Top of Data supplied

-- pv_equiv track=rewrite | github.com/masodori/interactive-web-scraper | src/scraper/utils/selectors.py | split_selector
-- ===== SOURCE A (Python) =====
-- from typing import Optional, List, Tuple
--
-- def split_selector(selector: str) -> List[str]:
--     """
--     Split compound selector into individual parts.
--
--     Args:
--         selector: CSS selector
--
--     Returns:
--         List of selector parts
--     """
--     # Handle different combinators
--     parts = []
--     current = ""
--     in_brackets = False
--
--     for char in selector:
--         if char == '[':
--             in_brackets = True
--             current += char
--         elif char == ']':
--             in_brackets = False
--             current += char
--         elif char in ' >+~' and not in_brackets:
--             if current:
--                 parts.append(current)
--             if char != ' ':
--                 parts.append(char)
--             current = ""
--         else:
--             current += char
--
--     if current:
--         parts.append(current)
--
--     return [p for p in parts if p.strip()]
-- ===== SOURCE B (Python) =====
-- import re
--
-- _TOKEN = re.compile(r'\[[^\]]*\]?|[>+~ ]|[^\[>+~ ]+')
--
-- def split_selector(selector: str) -> list:
--     """Token-driven split: regex tokenizer + one walk over tokens."""
--     parts = []
--     current = ""
--     for tok in _TOKEN.findall(selector):
--         if tok in ('>', '+', '~'):
--             if current:
--                 parts.append(current)
--             parts.append(tok)
--             current = ""
--         elif tok == ' ':
--             if current:
--                 parts.append(current)
--             current = ""
--         else:
--             current += tok
--     if current:
--         parts.append(current)
--     return [p for p in parts if p.strip()]
-- ===== Notes on version B (the rewrite author's own statement) =====
-- stated objective: faster
-- what changed: Replaced the character-by-character boolean-flag scanner with a regex tokenizer (bracket chunk / combinator / space / plain run) and a single walk over the tokens.
import Mathlib
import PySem

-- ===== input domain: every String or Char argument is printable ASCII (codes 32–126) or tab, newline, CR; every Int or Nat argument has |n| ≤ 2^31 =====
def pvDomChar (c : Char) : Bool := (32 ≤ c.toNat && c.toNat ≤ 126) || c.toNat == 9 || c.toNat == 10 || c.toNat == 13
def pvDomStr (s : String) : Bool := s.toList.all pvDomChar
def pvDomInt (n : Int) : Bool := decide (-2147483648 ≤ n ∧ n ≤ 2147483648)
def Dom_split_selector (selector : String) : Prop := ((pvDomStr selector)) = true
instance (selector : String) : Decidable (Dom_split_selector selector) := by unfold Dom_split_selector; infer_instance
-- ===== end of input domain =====

-- B replaces A's character-by-character flag-driven scanner with a regex-style
-- tokenizer (bracket chunk / combinator / space / plain run) and a single walk
-- over the tokens; objective: idiomatic/alternative, same output everywhere.

-- ===== PORT A =====
-- state: (parts, current, in_brackets)
def scanStep (st : List (List Char) × List Char × Bool) (c : Char) :
    List (List Char) × List Char × Bool :=
  let (parts, current, inb) := st
  if c = '[' then (parts, current ++ [c], true)
  else if c = ']' then (parts, current ++ [c], false)
  else if (c == ' ' || c == '>' || c == '+' || c == '~') && !inb then
    (((if current ≠ [] then parts ++ [current] else parts) ++
        (if c ≠ ' ' then [[c]] else [])), [], inb)
  else (parts, current ++ [c], inb)

def split_selector (selector : String) : List String :=
  match selector.toList.foldl scanStep ([], [], false) with
  | (parts, current, _) =>
    (((if current ≠ [] then parts ++ [current] else parts).filter
        (fun p => PySem.Chars.strip p ≠ [])).map String.ofList)

-- ===== PORT B =====
def isComb (c : Char) : Bool := c == '>' || c == '+' || c == '~'

def isPlain (c : Char) : Bool := !(c == '[' || c == ' ' || isComb c)

-- the regex  \[[^\]]*\]? | [>+~ ] | [^\[>+~ ]+  as a tokenizer
def tokens : List Char → List (List Char)
  | [] => []
  | c :: rest =>
    if c = '[' then
      let body := rest.takeWhile (fun d => d ≠ ']')
      let rest' := rest.dropWhile (fun d => d ≠ ']')
      if rest' = [] then ['[' :: body]
      else ('[' :: body ++ [']']) :: tokens rest'.tail
    else if c == ' ' || isComb c then [c] :: tokens rest
    else (c :: rest.takeWhile isPlain) :: tokens (rest.dropWhile isPlain)
  termination_by l => l.length
  decreasing_by
    · have h1 := List.length_dropWhile_le (fun d => d ≠ ']') rest
      simp_all; omega
    · simp
    · have := List.length_dropWhile_le isPlain rest
      simp; omega

def tokStep (st : List (List Char) × List Char) (t : List Char) :
    List (List Char) × List Char :=
  let (parts, current) := st
  if t = ['>'] ∨ t = ['+'] ∨ t = ['~'] then
    ((if current ≠ [] then parts ++ [current] else parts) ++ [t], [])
  else if t = [' '] then
    ((if current ≠ [] then parts ++ [current] else parts), [])
  else (parts, current ++ t)

def split_selector_alt (selector : String) : List String :=
  match (tokens selector.toList).foldl tokStep ([], []) with
  | (parts, current) =>
    (((if current ≠ [] then parts ++ [current] else parts).filter
        (fun p => PySem.Chars.strip p ≠ [])).map String.ofList)

-- ===== PRECONDITION & SPEC =====
def Spec_split_selector (selector : String) (out : List String) : Prop := out = split_selector_alt selector
instance (selector : String) (out : List String) : Decidable (Spec_split_selector selector out) := by unfold Spec_split_selector; infer_instance

-- ===== CLAIM (what is proved, stated in full; the proofs are below) =====
def Claim_equal_split_selector : Prop := ∀ (selector : String), Dom_split_selector selector → Spec_split_selector selector (split_selector selector)

-- ===== LEMMAS AND PROOFS =====

theorem dropWhile_head_false {α : Type} (p : α → Bool) :
    ∀ (l : List α) a r, l.dropWhile p = a :: r → p a = false := by
  intro l
  induction l with
  | nil => intro a r h; simp at h
  | cons x t ih =>
    intro a r h
    by_cases hx : p x
    · rw [List.dropWhile_cons_of_pos hx] at h; exact ih a r h
    · rw [List.dropWhile_cons_of_neg hx] at h
      obtain ⟨rfl, _⟩ := List.cons.inj h
      simpa using hx

-- scanning a run of plain characters just appends them to `current`
lemma scan_plain (run : List Char) (h : ∀ d ∈ run, isPlain d = true) :
    ∀ p c, List.foldl scanStep (p, c, false) run = (p, c ++ run, false) := by
  induction run with
  | nil => simp
  | cons d t ih =>
    intro p c
    have hd : isPlain d = true := h d (by simp)
    have ht : ∀ x ∈ t, isPlain x = true := fun x hx => h x (by simp [hx])
    simp only [List.foldl_cons]
    obtain ⟨⟨h1, h2⟩, ⟨h3, h4⟩, h5⟩ :
        (¬d = '[' ∧ ¬d = ' ') ∧ (¬d = '>' ∧ ¬d = '+') ∧ ¬d = '~' := by
      simpa [isPlain, isComb] using hd
    by_cases hdc : d = ']'
    · subst hdc; simp [scanStep, ih ht]
    · simp [scanStep, h1, hdc, h2, h3, h4, h5, ih ht]

-- scanning inside brackets appends every non-']' character, flag stays true
lemma scan_body (body : List Char) (h : ']' ∉ body) :
    ∀ p c, List.foldl scanStep (p, c, true) body = (p, c ++ body, true) := by
  induction body with
  | nil => simp
  | cons d t ih =>
    intro p c
    have hd : d ≠ ']' := by rintro rfl; simp at h
    have ht : ']' ∉ t := fun hx => h (by simp [hx])
    simp only [List.foldl_cons]
    by_cases h1 : d = '['
    · subst h1; simp [scanStep, ih ht]
    · simp [scanStep, h1, hd, ih ht]

lemma scan_tokens (s : List Char) : ∀ p c,
    ((List.foldl scanStep (p, c, false) s).1,
     (List.foldl scanStep (p, c, false) s).2.1) =
    List.foldl tokStep (p, c) (tokens s) := by
  induction s using tokens.induct with
  | case1 => simp [tokens]
  | case2 rest rv hnil =>
    -- unbalanced '[': no ']' remains, so the whole tail is the bracket body
    intro p c
    have hnil' : List.dropWhile (fun d => decide (d ≠ ']')) rest = [] := hnil
    have hall := List.dropWhile_eq_nil_iff.mp hnil'
    have hrest : rest = rest.takeWhile (fun d => decide (d ≠ ']')) := by
      conv_lhs => rw [← List.takeWhile_append_dropWhile
        (p := fun d => decide (d ≠ ']')) (l := rest)]
      rw [hnil']; simp
    have hb : ']' ∉ rest.takeWhile (fun d => decide (d ≠ ']')) := by
      intro hx
      have := List.mem_takeWhile_imp hx
      simp at this
    have htok : tokens ('[' :: rest)
        = ['[' :: rest.takeWhile (fun d => decide (d ≠ ']'))] := by
      rw [tokens]
      rw [if_pos hnil']
      simp
    rw [htok]
    simp only [List.foldl_cons, List.foldl_nil]
    have h1 : scanStep (p, c, false) '[' = (p, c ++ ['['], true) := by simp [scanStep]
    rw [h1]
    conv_lhs => rw [hrest]
    rw [scan_body _ hb]
    have h2 : tokStep (p, c) ('[' :: rest.takeWhile (fun d => decide (d ≠ ']')))
        = (p, c ++ ('[' :: rest.takeWhile (fun d => decide (d ≠ ']')))) := by
      simp only [tokStep]
      have e : ∀ y : Char,
          '[' :: rest.takeWhile (fun d => decide (d ≠ ']')) = [y] → '[' = y := by
        intro y hy; injection hy
      rw [if_neg, if_neg]
      · intro hx; exact absurd (e _ hx) (by decide)
      · rintro (hx | hx | hx) <;> exact absurd (e _ hx) (by decide)
    rw [h2]
    simp
  | case3 rest rv hnil ih =>
    -- balanced bracket chunk: rest = body ++ ']' :: tail
    intro p c
    have hnil' : ¬ List.dropWhile (fun d => decide (d ≠ ']')) rest = [] := hnil
    have hb : ']' ∉ rest.takeWhile (fun d => decide (d ≠ ']')) := by
      intro hx
      have := List.mem_takeWhile_imp hx
      simp at this
    obtain ⟨a, r, hdw⟩ : ∃ a r, rest.dropWhile (fun d => decide (d ≠ ']')) = a :: r := by
      cases h : rest.dropWhile (fun d => decide (d ≠ ']')) with
      | nil => exact absurd h hnil'
      | cons a r => exact ⟨a, r, rfl⟩
    have ha : a = ']' := by
      have := dropWhile_head_false _ _ _ _ hdw
      simpa using this
    subst ha
    have hrv : rv = ']' :: r := hdw
    simp only [hrv, List.tail_cons] at ih
    have htok : tokens ('[' :: rest)
        = ('[' :: rest.takeWhile (fun d => decide (d ≠ ']')) ++ [']']) :: tokens r := by
      rw [tokens]
      rw [if_neg hnil', hdw]
      simp
    rw [htok]
    simp only [List.foldl_cons]
    have h1 : scanStep (p, c, false) '[' = (p, c ++ ['['], true) := by simp [scanStep]
    rw [h1]
    conv_lhs => rw [← List.takeWhile_append_dropWhile
      (p := fun d => decide (d ≠ ']')) (l := rest), hdw]
    rw [List.foldl_append, scan_body _ hb]
    simp only [List.foldl_cons]
    have h2 : scanStep (p, c ++ ['['] ++ rest.takeWhile (fun d => decide (d ≠ ']')), true) ']'
        = (p, c ++ ['['] ++ rest.takeWhile (fun d => decide (d ≠ ']')) ++ [']'], false) := by
      simp [scanStep]
    rw [h2]
    have h3 : tokStep (p, c) ('[' :: rest.takeWhile (fun d => decide (d ≠ ']')) ++ [']'])
        = (p, c ++ ('[' :: rest.takeWhile (fun d => decide (d ≠ ']')) ++ [']'])) := by
      simp only [tokStep]
      have e : ∀ y : Char,
          '[' :: rest.takeWhile (fun d => decide (d ≠ ']')) ++ [']'] = [y] → '[' = y := by
        intro y hy
        cases htw : rest.takeWhile (fun d => decide (d ≠ ']')) with
        | nil => rw [htw] at hy; injection hy
        | cons x l =>
          rw [htw] at hy
          have := congrArg List.length hy
          simp at this
      rw [if_neg, if_neg]
      · intro hx; exact absurd (e _ hx) (by decide)
      · rintro (hx | hx | hx) <;> exact absurd (e _ hx) (by decide)
    rw [h3, ih]
    have hc : c ++ ['['] ++ rest.takeWhile (fun d => decide (d ≠ ']')) ++ [']']
        = c ++ ('[' :: rest.takeWhile (fun d => decide (d ≠ ']')) ++ [']']) := by simp
    rw [hc]
  | case4 ch rest hbr hcomb ih =>
    -- single combinator / space token
    intro p c
    have htok : tokens (ch :: rest) = [ch] :: tokens rest := by
      rw [tokens]
      rw [if_neg hbr, if_pos hcomb]
    rw [htok]
    simp only [List.foldl_cons]
    rcases (by simpa [isComb, or_assoc] using hcomb :
        ch = ' ' ∨ ch = '>' ∨ ch = '+' ∨ ch = '~') with h | h | h | h <;>
      subst h <;> simp only [scanStep, tokStep] <;> simp <;> exact ih _ _
  | case5 ch rest hbr hcomb ih =>
    -- plain run token
    intro p c
    have htok : tokens (ch :: rest)
        = (ch :: rest.takeWhile isPlain) :: tokens (rest.dropWhile isPlain) := by
      rw [tokens]
      rw [if_neg hbr, if_neg hcomb]
    rw [htok]
    have hcomb' : (ch == ' ' || ch == '>' || ch == '+' || ch == '~') = false := by
      simp [isComb] at hcomb; simp [hcomb]
    have hplain : ∀ d ∈ rest.takeWhile isPlain, isPlain d = true :=
      fun d hd => List.mem_takeWhile_imp hd
    have h1 : scanStep (p, c, false) ch = (p, c ++ [ch], false) := by
      by_cases hc : ch = ']'
      · subst hc; simp [scanStep]
      · simp [scanStep, hbr, hc, hcomb']
    have hne : ∀ y : Char, ch :: rest.takeWhile isPlain = [y] → ch = y := by
      intro y hy; injection hy
    have h2 : tokStep (p, c) (ch :: rest.takeWhile isPlain)
        = (p, c ++ (ch :: rest.takeWhile isPlain)) := by
      simp only [tokStep]
      simp [isComb] at hcomb
      rw [if_neg, if_neg]
      · intro hx
        have := hne _ hx
        simp [this] at hcomb
      · rintro (hx | hx | hx) <;> (have := hne _ hx; simp [this] at hcomb)
    simp only [List.foldl_cons]
    rw [h1, h2]
    conv_lhs => rw [← List.takeWhile_append_dropWhile (p := isPlain) (l := rest)]
    rw [List.foldl_append, scan_plain _ hplain, ih]
    have hc : c ++ [ch] ++ rest.takeWhile isPlain = c ++ (ch :: rest.takeWhile isPlain) := by simp
    rw [hc]

-- ===== VERDICT (by name: the statement is the Claim_ definition above) =====
theorem split_selector_spec : Claim_equal_split_selector := by
  intro selector _
  unfold Spec_split_selector split_selector split_selector_alt
  have h := scan_tokens selector.toList [] []
  rcases hA : List.foldl scanStep ([], [], false) selector.toList with ⟨a, b, fl⟩
  rw [hA] at h
  simp only at h
  rw [← h]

Bottom of Data supplied

Your objective – Give again exactly, and only, the lines above starting at the one with "def Spec_split_selector (selector" and ending at the one with "run, false) := by".

Expected output –
def Spec_split_selector (selector : String) (out : List String) : Prop := out = split_selector_alt selector
instance (selector : String) (out : List String) : Decidable (Spec_split_selector selector out) := by unfold Spec_split_selector; infer_instance

-- ===== CLAIM (what is proved, stated in full; the proofs are below) =====
def Claim_equal_split_selector : Prop := ∀ (selector : String), Dom_split_selector selector → Spec_split_selector selector (split_selector selector)

-- ===== LEMMAS AND PROOFS =====

theorem dropWhile_head_false {α : Type} (p : α → Bool) :
    ∀ (l : List α) a r, l.dropWhile p = a :: r → p a = false := by
  intro l
  induction l with
  | nil => intro a r h; simp at h
  | cons x t ih =>
    intro a r h
    by_cases hx : p x
    · rw [List.dropWhile_cons_of_pos hx] at h; exact ih a r h
    · rw [List.dropWhile_cons_of_neg hx] at h
      obtain ⟨rfl, _⟩ := List.cons.inj h
      simpa using hx

-- scanning a run of plain characters just appends them to `current`
lemma scan_plain (run : List Char) (h : ∀ d ∈ run, isPlain d = true) :
    ∀ p c, List.foldl scanStep (p, c, false) run = (p, c ++ run, false) := by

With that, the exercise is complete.